I realize the drain pan may seem like the obvious choice to use to discharge the water given that it has a discharge pipe, but I wanted to try to avoid getting any water in the drain pan that may seep under the water heater and eventually cause corrosion, the drain is about 1.5 inches higher than the bottom of the pan, so the pan would need to hold water until it reached that point.

I purchased a 90 degree elbow hose connector to make it easier to connect a hose to the spigot, do you suggest running a small hose over to the drain connected to the pan to discharge the water? I would rather run the garden hose out of the house through a window however then the hose would be elevated upward through a window and wouldn't flow out.
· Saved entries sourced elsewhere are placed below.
-- pv_equiv track=rewrite | github.com/gchatrian/scontrini | scontrini-backend/app/utils/product_aggregator.py | detect_duplicate_products
-- ===== SOURCE A (Python) =====
-- from typing import List, Dict, Tuple
--
-- def detect_duplicate_products(items: List[Dict]) -> List[Tuple[int, int]]:
--     """
--     Rileva prodotti duplicati nella lista.
--
--     Args:
--         items: Lista di prodotti
--
--     Returns:
--         Lista di tuple (indice1, indice2) per prodotti duplicati
--     """
--     duplicates = []
--
--     for i in range(len(items)):
--         for j in range(i + 1, len(items)):
--             item1 = items[i]
--             item2 = items[j]
--
--             # Confronta raw_product_name e store_name
--             if (item1.get('raw_product_name') == item2.get('raw_product_name') and
--                 item1.get('store_name') == item2.get('store_name')):
--                 duplicates.append((i, j))
--
--     return duplicates
-- ===== SOURCE B (Python) =====
-- def detect_duplicate_products(items):
--     """Group indices by (raw_product_name, store_name) once, then emit each
--     index's later group-mates (same output, different algorithm)."""
--     groups = {}
--     for idx, item in enumerate(items):
--         key = (item.get('raw_product_name'), item.get('store_name'))
--         groups.setdefault(key, []).append(idx)
--     duplicates = []
--     for idx, item in enumerate(items):
--         key = (item.get('raw_product_name'), item.get('store_name'))
--         for j in groups[key]:
--             if j > idx:
--                 duplicates.append((idx, j))
--     return duplicates
-- ===== Notes on version B (the rewrite author's own statement) =====
-- stated objective: alternative
-- what changed: Replaced the all-pairs nested index scan by a single dict pass grouping indices by (raw_product_name, store_name), then emitting each index's later group-mates, which preserves A's (i,j)-major output order without sorting.
import Mathlib
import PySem

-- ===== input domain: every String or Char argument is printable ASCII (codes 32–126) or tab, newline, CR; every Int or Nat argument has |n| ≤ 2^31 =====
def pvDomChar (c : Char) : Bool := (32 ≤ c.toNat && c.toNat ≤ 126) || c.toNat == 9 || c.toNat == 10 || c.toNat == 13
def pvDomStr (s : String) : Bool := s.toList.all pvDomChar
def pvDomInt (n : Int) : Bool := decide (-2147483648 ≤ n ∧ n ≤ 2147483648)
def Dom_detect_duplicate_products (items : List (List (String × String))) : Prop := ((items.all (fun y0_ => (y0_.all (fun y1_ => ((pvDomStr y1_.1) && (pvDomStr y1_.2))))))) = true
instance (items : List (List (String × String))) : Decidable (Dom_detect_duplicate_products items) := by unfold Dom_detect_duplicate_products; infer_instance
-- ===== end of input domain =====

-- One line: B replaces A's all-pairs nested index scan by one dict pass grouping indices by
-- (raw_product_name, store_name) and then emitting each index's later group-mates (alternative algorithm).

-- ===== PORT A =====
-- A: nested index loops, compare the two .get fields of items[i] and items[j], append (i, j).
def detect_duplicate_products (items : List (List (String × String))) : List (Int × Int) :=
  (PySem.List.pyRange 0 (items.length : Int) 1).foldl (fun duplicates i =>
    (PySem.List.pyRange (i + 1) (items.length : Int) 1).foldl (fun duplicates j =>
      let item1 := PySem.List.pyGetD items i []
      let item2 := PySem.List.pyGetD items j []
      if (PySem.Dict.mk item1).get? "raw_product_name" = (PySem.Dict.mk item2).get? "raw_product_name" ∧
         (PySem.Dict.mk item1).get? "store_name" = (PySem.Dict.mk item2).get? "store_name" then
        duplicates ++ [(i, j)]
      else duplicates) duplicates) []

-- ===== PORT B =====
-- B-side helper: the grouping key (item.get('raw_product_name'), item.get('store_name')).
def ddpKey (item : List (String × String)) : Option String × Option String :=
  ((PySem.Dict.mk item).get? "raw_product_name", (PySem.Dict.mk item).get? "store_name")

def detect_duplicate_products_alt (items : List (List (String × String))) : List (Int × Int) :=
  let groups : PySem.Dict (Option String × Option String) (List Int) :=
    (PySem.List.enumerate items 0).foldl (fun groups p =>
      groups.insert (ddpKey p.2) (groups.getD (ddpKey p.2) [] ++ [p.1])) PySem.Dict.empty
  (PySem.List.enumerate items 0).foldl (fun duplicates p =>
    (groups.getD (ddpKey p.2) []).foldl (fun duplicates j =>
      if p.1 < j then duplicates ++ [(p.1, j)] else duplicates) duplicates) []

-- ===== PRECONDITION & SPEC =====
def Spec_detect_duplicate_products (items : List (List (String × String))) (out : List (Int × Int)) : Prop := out = detect_duplicate_products_alt items
instance (items : List (List (String × String))) (out : List (Int × Int)) : Decidable (Spec_detect_duplicate_products items out) := by unfold Spec_detect_duplicate_products; infer_instance

-- ===== CLAIM (what is proved, stated in full; the proofs are below) =====
def Claim_equal_detect_duplicate_products : Prop := ∀ (items : List (List (String × String))), Dom_detect_duplicate_products items → Spec_detect_duplicate_products items (detect_duplicate_products items)

-- ===== LEMMAS AND PROOFS =====

-- the key of items[i] (with Python's out-of-range default never hit for i in range)
def keyAt (items : List (List (String × String))) (i : Int) : Option String × Option String :=
  ddpKey (PySem.List.pyGetD items i [])

-- grouping fold: looking up k in the built dict returns the first components of the
-- enumerate pairs whose item has key k, in order
lemma group_fold_getD (l : List (Int × List (String × String)))
    (d : PySem.Dict (Option String × Option String) (List Int))
    (k : Option String × Option String) :
    (l.foldl (fun g p => g.insert (ddpKey p.2) (g.getD (ddpKey p.2) [] ++ [p.1])) d).getD k []
      = d.getD k [] ++ (l.filter (fun p => ddpKey p.2 = k)).map (·.1) := by
  induction l generalizing d with
  | nil => simp
  | cons p t ih =>
    simp only [List.foldl_cons, List.filter_cons, ih]
    by_cases h : ddpKey p.2 = k
    · simp [h]
    · simp [h, PySem.Dict.getD_insert, Ne.symm h]

-- B in closed form
lemma alt_eq_flatMap (items : List (List (String × String))) :
    detect_duplicate_products_alt items
      = (PySem.List.pyRange 0 (items.length : Int) 1).flatMap (fun i =>
          (((PySem.List.pyRange 0 (items.length : Int) 1).filter
              (fun j => keyAt items j = keyAt items i)).filter (fun j => i < j)).map
            (fun j => (i, j))) := by
  unfold detect_duplicate_products_alt
  have hg : ∀ k, ((PySem.List.enumerate items 0).foldl
        (fun g p => g.insert (ddpKey p.2) (g.getD (ddpKey p.2) [] ++ [p.1]))
        PySem.Dict.empty).getD k []
      = (PySem.List.pyRange 0 (items.length : Int) 1).filter (fun j => keyAt items j = k) := by
    intro k
    rw [group_fold_getD, PySem.List.enumerate_eq_map_pyRange (d := [])]
    simp [List.filter_map, keyAt, Function.comp_def]
    rfl
  trans ((PySem.List.enumerate items 0).foldl (fun duplicates p =>
      duplicates ++ (((PySem.List.pyRange 0 (items.length : Int) 1).filter
          (fun j => keyAt items j = ddpKey p.2)).filter (fun j => p.1 < j)).map
        (fun j => (p.1, j))) [])
  · apply PySem.List.foldl_congr_mem
    intro acc p _
    rw [hg (ddpKey p.2)]
    rw [PySem.List.foldl_append_ite (p := fun j => p.1 < j) (f := fun j => (p.1, j))]
  · rw [PySem.List.foldl_append_eq_flatMap, PySem.List.enumerate_eq_map_pyRange (d := [])]
    simp [List.flatMap_map, keyAt]
    rfl

-- A in closed form
lemma a_eq_flatMap (items : List (List (String × String))) :
    detect_duplicate_products items
      = (PySem.List.pyRange 0 (items.length : Int) 1).flatMap (fun i =>
          ((PySem.List.pyRange (i + 1) (items.length : Int) 1).filter
              (fun j => keyAt items j = keyAt items i)).map (fun j => (i, j))) := by
  unfold detect_duplicate_products
  calc (PySem.List.pyRange 0 (items.length : Int) 1).foldl (fun duplicates i =>
        (PySem.List.pyRange (i + 1) (items.length : Int) 1).foldl (fun duplicates j =>
          let item1 := PySem.List.pyGetD items i []
          let item2 := PySem.List.pyGetD items j []
          if (PySem.Dict.mk item1).get? "raw_product_name" = (PySem.Dict.mk item2).get? "raw_product_name" ∧
             (PySem.Dict.mk item1).get? "store_name" = (PySem.Dict.mk item2).get? "store_name" then
            duplicates ++ [(i, j)]
          else duplicates) duplicates) []
      = (PySem.List.pyRange 0 (items.length : Int) 1).foldl (fun duplicates i =>
          duplicates ++ ((PySem.List.pyRange (i + 1) (items.length : Int) 1).filter
              (fun j => keyAt items j = keyAt items i)).map (fun j => (i, j))) [] := by
        apply PySem.List.foldl_congr_mem
        intro acc i _
        rw [PySem.List.foldl_append_ite
          (p := fun j => (PySem.Dict.mk (PySem.List.pyGetD items i [])).get? "raw_product_name"
                  = (PySem.Dict.mk (PySem.List.pyGetD items j [])).get? "raw_product_name" ∧
                (PySem.Dict.mk (PySem.List.pyGetD items i [])).get? "store_name"
                  = (PySem.Dict.mk (PySem.List.pyGetD items j [])).get? "store_name")
          (f := fun j => (i, j))]
        congr 1
        refine congrArg _ ?_
        apply List.filter_congr
        intro j _
        simp [keyAt, ddpKey, Prod.ext_iff, eq_comm]
    _ = _ := by rw [PySem.List.foldl_append_eq_flatMap]; exact List.nil_append _

-- per-i: filtering j > i out of the whole range leaves exactly the upper range
lemma upper_range_filter (items : List (List (String × String))) (i : Int)
    (h0 : 0 ≤ i) (hn : i < (items.length : Int)) :
    ((PySem.List.pyRange 0 (items.length : Int) 1).filter
        (fun j => keyAt items j = keyAt items i)).filter (fun j => i < j)
      = (PySem.List.pyRange (i + 1) (items.length : Int) 1).filter
          (fun j => keyAt items j = keyAt items i) := by
  rw [PySem.List.pyRange_one_append 0 (i + 1) (items.length : Int) (by omega) (by omega)]
  rw [List.filter_append, List.filter_append, List.filter_filter, List.filter_filter]
  have h1 : ((PySem.List.pyRange 0 (i + 1) 1).filter
      (fun j => decide (i < j) && decide (keyAt items j = keyAt items i))) = [] := by
    rw [List.filter_eq_nil_iff]
    intro j hj
    rw [PySem.List.mem_pyRange_one] at hj
    simp only [Bool.and_eq_true, decide_eq_true_eq, not_and]
    intro hlt
    omega
  have h2 : ((PySem.List.pyRange (i + 1) (items.length : Int) 1).filter
      (fun j => decide (i < j) && decide (keyAt items j = keyAt items i)))
      = (PySem.List.pyRange (i + 1) (items.length : Int) 1).filter
          (fun j => keyAt items j = keyAt items i) := by
    apply List.filter_congr
    intro j hj
    rw [PySem.List.mem_pyRange_one] at hj
    have hij : i < j := by omega
    simp [hij]
  rw [h1, h2]
  exact List.nil_append _

-- ===== VERDICT (by name: the statement is the Claim_ definition above) =====
theorem detect_duplicate_products_spec : Claim_equal_detect_duplicate_products := by
  intro items _
  unfold Spec_detect_duplicate_products
  rw [a_eq_flatMap, alt_eq_flatMap]
  apply List.flatMap_congr
  intro i hi
  rw [PySem.List.mem_pyRange_one] at hi
  rw [upper_range_filter items i hi.1 hi.2]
I see there are manual siphon pumps (http://api.viglink.com/api/click?format=go&jsonp=vglnk_14357522753058&key=a8b3db45c5a4f36e59ba21e41d544c09&libId=ibkpmblv0100zhv3000DA1g6qxw2f7uwvw&subId=66&loc=http%3A%2F%2Fwww.doityourself.com%2Fforum%2Fwater-heaters%2F530456-flushing-hot-water-heater-drain-pan-no-clearance-spigot-connection.html%23post2432044&v=1&out=http%3A%2F%2Fwww.simplygoodstuff.com%2Fslide_n_pump.html&title=Flushing%20Hot%20Water%20Heater%20with%20drain%20pan%20-%20No%20clearance%20for%20spigot%20connection%20-%20DoItYourself.com%20Community%20Forums&txt=Slide%20N%20Pump%20-%20Manual%20Water%20Siphon but not sure how well it would work in this situation, or if there is a better solution...
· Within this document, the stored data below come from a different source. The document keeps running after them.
def generate_language_closed_loop_system_alt (transition_closed_loop_system : List ((Int × Int) × String × Int × Int)) (state_initial_closed_loop_system : Int × Int) (max_depth : Int) : List (List String) :=
  -- starts = [state] (pair of ints); language = {()}
  pvDeep (pvAdjMap transition_closed_loop_system) state_initial_closed_loop_system
    max_depth 1 (PySem.Set.add PySem.Set.empty [])

-- ===== PRECONDITION & SPEC =====
def Spec_generate_language_closed_loop_system (transition_closed_loop_system : List ((Int × Int) × String × Int × Int)) (state_initial_closed_loop_system : Int × Int) (max_depth : Int) (out : List (List String)) : Prop := out = generate_language_closed_loop_system_alt transition_closed_loop_system state_initial_closed_loop_system max_depth
instance (transition_closed_loop_system : List ((Int × Int) × String × Int × Int)) (state_initial_closed_loop_system : Int × Int) (max_depth : Int) (out : List (List String)) : Decidable (Spec_generate_language_closed_loop_system transition_closed_loop_system state_initial_closed_loop_system max_depth out) := by unfold Spec_generate_language_closed_loop_system; infer_instance

-- ===== CLAIM (what is proved, stated in full; the proofs are below) =====
def Claim_equal_generate_language_closed_loop_system : Prop := ∀ (transition_closed_loop_system : List ((Int × Int) × String × Int × Int)) (state_initial_closed_loop_system : Int × Int) (max_depth : Int), Dom_generate_language_closed_loop_system transition_closed_loop_system state_initial_closed_loop_system max_depth → Spec_generate_language_closed_loop_system transition_closed_loop_system state_initial_closed_loop_system max_depth (generate_language_closed_loop_system transition_closed_loop_system state_initial_closed_loop_system max_depth)

-- ===== LEMMAS AND PROOFS =====

-- ---- proof-only intermediate: A's BFS processed level by level ----

-- (state, path) frontier items used by the proofs
abbrev pvFI : Type := (Int × Int) × List String

-- a frontier item tagged with its BFS depth
def pvTag (d : Int) (it : pvFI) : pvQI := (it.1, it.2, d)

def pvLvlEdge (p : List String) (acc : PySem.Set (List String) × List pvFI) (e : pvEdge) :
    PySem.Set (List String) × List pvFI :=
  if e.1 = "empty" then acc
  else (PySem.Set.add acc.1 (p ++ [e.1]), acc.2 ++ [(e.2, p ++ [e.1])])

def pvLvlStep (adj : pvAdj) (acc : PySem.Set (List String) × List pvFI) (it : pvFI) :
    PySem.Set (List String) × List pvFI :=
  (adj.getD it.1 []).foldl (pvLvlEdge it.2) acc

def pvLevels (adj : pvAdj) (md : Int) (frontier : List pvFI)
    (language : PySem.Set (List String)) (depth : Int) : PySem.Set (List String) :=
  match frontier with
  | [] => language
  | _ :: _ =>
    if md ≤ depth then language
    else
      pvLevels adj md (frontier.foldl (pvLvlStep adj) (language, [])).2
        (frontier.foldl (pvLvlStep adj) (language, [])).1 (depth + 1)
termination_by (md - depth).toNat
decreasing_by rename_i h; omega

-- A's BFS ignores (and drains) a queue whose items are all at depth ≥ max_depth
theorem pvBfs_skip (adj : pvAdj) (md : Int) :
    ∀ (q : List pvQI) (lang : PySem.Set (List String)),
      (∀ it ∈ q, md ≤ it.2.2) → pvBfs adj md q lang = lang := by
  intro q
  induction q with
  | nil => intro lang _; rw [pvBfs]
  | cons it rest ih =>
    intro lang h
    obtain ⟨s, p, d⟩ := it
    rw [pvBfs]
    simp only [if_pos (h _ List.mem_cons_self)]
    exact ih lang (fun x hx => h x (List.mem_cons_of_mem _ hx))

-- A's edge loop = the level edge loop, with the queue tail carried along and new items tagged d+1
theorem pvInner (p : List String) (d : Int) :
    ∀ (edges : List pvEdge) (lang : PySem.Set (List String)) (q : List pvQI) (nx : List pvFI),
      edges.foldl (pvBfsEdge p d) (lang, q ++ nx.map (pvTag (d + 1)))
        = ((edges.foldl (pvLvlEdge p) (lang, nx)).1,
           q ++ (edges.foldl (pvLvlEdge p) (lang, nx)).2.map (pvTag (d + 1))) := by
  intro edges
  induction edges with
  | nil => intro lang q nx; simp
  | cons e es ih =>
    intro lang q nx
    by_cases he : e.1 = "empty"
    · simp only [List.foldl_cons, pvBfsEdge, pvLvlEdge, if_pos he]
      exact ih lang q nx
    · simp only [List.foldl_cons, pvBfsEdge, pvLvlEdge, if_neg he]
      have : (q ++ nx.map (pvTag (d + 1))) ++ [(e.2, p ++ [e.1], d + 1)]
          = q ++ (nx ++ [(e.2, p ++ [e.1])]).map (pvTag (d + 1)) := by
        simp [pvTag]
      rw [this]
      exact ih _ q (nx ++ [(e.2, p ++ [e.1])])

-- processing one whole BFS level (queue = level-d items, then already-produced level-(d+1) items)
theorem pvLevelStep (adj : pvAdj) (md d : Int) (hd : ¬ md ≤ d) :
    ∀ (frontier pending : List pvFI) (lang : PySem.Set (List String)),
      pvBfs adj md (frontier.map (pvTag d) ++ pending.map (pvTag (d + 1))) lang
        = pvBfs adj md ((frontier.foldl (pvLvlStep adj) (lang, pending)).2.map (pvTag (d + 1)))
            (frontier.foldl (pvLvlStep adj) (lang, pending)).1 := by
  intro frontier
  induction frontier with
  | nil => intro pending lang; simp
  | cons it fr ih =>
    intro pending lang
    obtain ⟨s, p⟩ := it
    simp only [List.map_cons, pvTag, List.cons_append]
    rw [pvBfs]
    simp only [if_neg hd]
    have hstep : ∀ acc, (((s, p) :: fr).foldl (pvLvlStep adj) acc)
        = fr.foldl (pvLvlStep adj) (pvLvlStep adj acc (s, p)) := by
      intro acc; simp [List.foldl_cons]
    split
    · rename_i hget
      have hgd : adj.getD s [] = [] := PySem.Dict.getD_of_get?_eq_none adj [] hget
      rw [hstep, pvLvlStep]
      simp only [hgd, List.foldl_nil]
      exact ih pending lang
    · rename_i edges hget
      have hgd : adj.getD s [] = edges := PySem.Dict.getD_of_get?_eq_some adj [] hget
      rw [pvInner p d edges lang (fr.map (pvTag d)) pending]
      rw [hstep, pvLvlStep]
      simp only [hgd]
      exact ih _ _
Any recommendations on either a pump that would work well in this situation or another approach to draining the water heater would be appreciated!


----------



## CallMeVilla (Jul 2, 2015)

Have you considered simply turning the hose bib 180 degrees to make it accessible to your drain hose?  Just put your wrench to it and turn it clockwise.


----------



## frodo (Jul 2, 2015)

after you drain the heater,  unscrew the drain, disgard the cheesey plastic crap

buy a 3/4''x6'' brass nipple and a boiler drain...install..this will bring drain out past pan

or

set water heater on 4 bricks


----------



## beachguy005 (Jul 3, 2015)

You have a couple of issues.  The pan and drain isn't for draining the the tank but there to drain any water the drips out of the pressure relief valve.
Running a hose out the window is ok but the debris from the bottom of the tank would need to be forced out with the water supply pressure open.
Your tank should be sitting on bricks, I prefer the round patio block about the same diameter as the tank.  That way any water in the pan won't rust the bottom of the tank and your drain valve will be above the pan making it easier to connect a hose.
You may be able to siphon any left over water out but with the supply off you'll need to vent the tank through the pressure relief valve so air can displace the water.


----------



## frodo (Jul 4, 2015)

do not use the  P&T valve to vent the heater, open a sink faucet.


----------



## slownsteady (Jul 5, 2015)

if possible, get a hose that's long enough to reach a door rather than run it thru a window (assuming the WH is on a slab or walk-out basement). Or possibly run the hose to your sump if you have one. If you can get a wrench on it, CMV's idea will get it done. You only need to turn it 90 degrees to make it work, and even if it leaks a little, it would be ok for this purpose. You could always tighten it back up afterwards.


----------